● Material provided:
-- pv_equiv track=rewrite | github.com/Zachary-Levesque/AI-agents-workflows | tools/audit_workflows.py | score_workflow
-- ===== SOURCE A (Python) =====
-- from typing import Any
--
-- def collect_nodes(data: dict[str, Any]) -> list[dict[str, Any]]:
--     return data.get("nodes", [])
--
-- def node_types(nodes: list[dict[str, Any]]) -> list[str]:
--     return [node.get("type", "") for node in nodes]
--
-- def detect_triggers(nodes: list[dict[str, Any]]) -> list[str]:
--     triggers: list[str] = []
--     for node in nodes:
--         node_type = node.get("type", "")
--         if "manualTrigger" in node_type:
--             triggers.append("manual")
--         elif "scheduleTrigger" in node_type:
--             triggers.append("scheduled")
--         elif "chatTrigger" in node_type:
--             triggers.append("chat")
--         elif "gmailTrigger" in node_type:
--             triggers.append("gmail")
--         elif "googleSheetsTrigger" in node_type:
--             triggers.append("sheets")
--         elif "googleDriveTrigger" in node_type:
--             triggers.append("drive")
--     return sorted(set(triggers))
--
-- def score_workflow(data: dict[str, Any], flags: list[str]) -> int:
--     nodes = collect_nodes(data)
--     types = node_types(nodes)
--     score = 45
--
--     if len(nodes) >= 5:
--         score += 5
--     if len(nodes) >= 8:
--         score += 5
--     if "@n8n/n8n-nodes-langchain.outputParserStructured" in types:
--         score += 10
--     if "@n8n/n8n-nodes-langchain.vectorStorePinecone" in types:
--         score += 10
--     if any("trigger" in trigger for trigger in detect_triggers(nodes)):
--         score += 0
--     if len(detect_triggers(nodes)) > 0:
--         score += 5
--     if "schedule" in detect_triggers(nodes) or "gmail" in detect_triggers(nodes) or "sheets" in detect_triggers(nodes):
--         score += 5
--
--     penalties = {
--         "manual-only trigger": 10,
--         "agent without structured parser": 12,
--         "email side effect present": 4,
--         "writes to spreadsheet": 3,
--         "calendar side effect present": 4,
--         "contains placeholders to reconfigure": 2,
--         "custom code node present": 3,
--         "fragile string parsing": 8,
--         "token passed in URL": 8,
--         "rag answer lacks source requirement": 10,
--     }
--     for flag in flags:
--         score -= penalties.get(flag, 0)
--
--     return max(0, min(100, score))
-- ===== SOURCE B (Python) =====
-- PENALTIES = {
--     "manual-only trigger": 10,
--     "agent without structured parser": 12,
--     "email side effect present": 4,
--     "writes to spreadsheet": 3,
--     "calendar side effect present": 4,
--     "contains placeholders to reconfigure": 2,
--     "custom code node present": 3,
--     "fragile string parsing": 8,
--     "token passed in URL": 8,
--     "rag answer lacks source requirement": 10,
-- }
--
-- def score_workflow(data, flags):
--     n = 0
--     has_parser = has_pinecone = has_trigger = has_gs = False
--     for node in data.get("nodes", []):
--         n += 1
--         t = node.get("type", "")
--         if t == "@n8n/n8n-nodes-langchain.outputParserStructured":
--             has_parser = True
--         if t == "@n8n/n8n-nodes-langchain.vectorStorePinecone":
--             has_pinecone = True
--         if "manualTrigger" in t or "scheduleTrigger" in t or "chatTrigger" in t:
--             has_trigger = True
--         elif "gmailTrigger" in t or "googleSheetsTrigger" in t:
--             has_trigger = True
--             has_gs = True
--         elif "googleDriveTrigger" in t:
--             has_trigger = True
--     score = 45
--     if n >= 5:
--         score += 5
--     if n >= 8:
--         score += 5
--     if has_parser:
--         score += 10
--     if has_pinecone:
--         score += 10
--     if has_trigger:
--         score += 5
--     if has_gs:
--         score += 5
--     score -= sum(PENALTIES.get(f, 0) for f in flags)
--     return max(0, min(100, score))
-- ===== Notes on version B (the rewrite author's own statement) =====
-- stated objective: simpler
-- what changed: B replaces A's multi-pass design (types list, detect_triggers called three times with sorted(set(...))) by a single pass over the nodes maintaining a count and four booleans, then assembles the score once.
import Mathlib
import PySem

● Directions: Throughout the material above, find each line with "data" and return it.

● Exercise answer:
-- def collect_nodes(data: dict[str, Any]) -> list[dict[str, Any]]:
--     return data.get("nodes", [])
-- def score_workflow(data: dict[str, Any], flags: list[str]) -> int:
--     nodes = collect_nodes(data)
-- def score_workflow(data, flags):
--     for node in data.get("nodes", []):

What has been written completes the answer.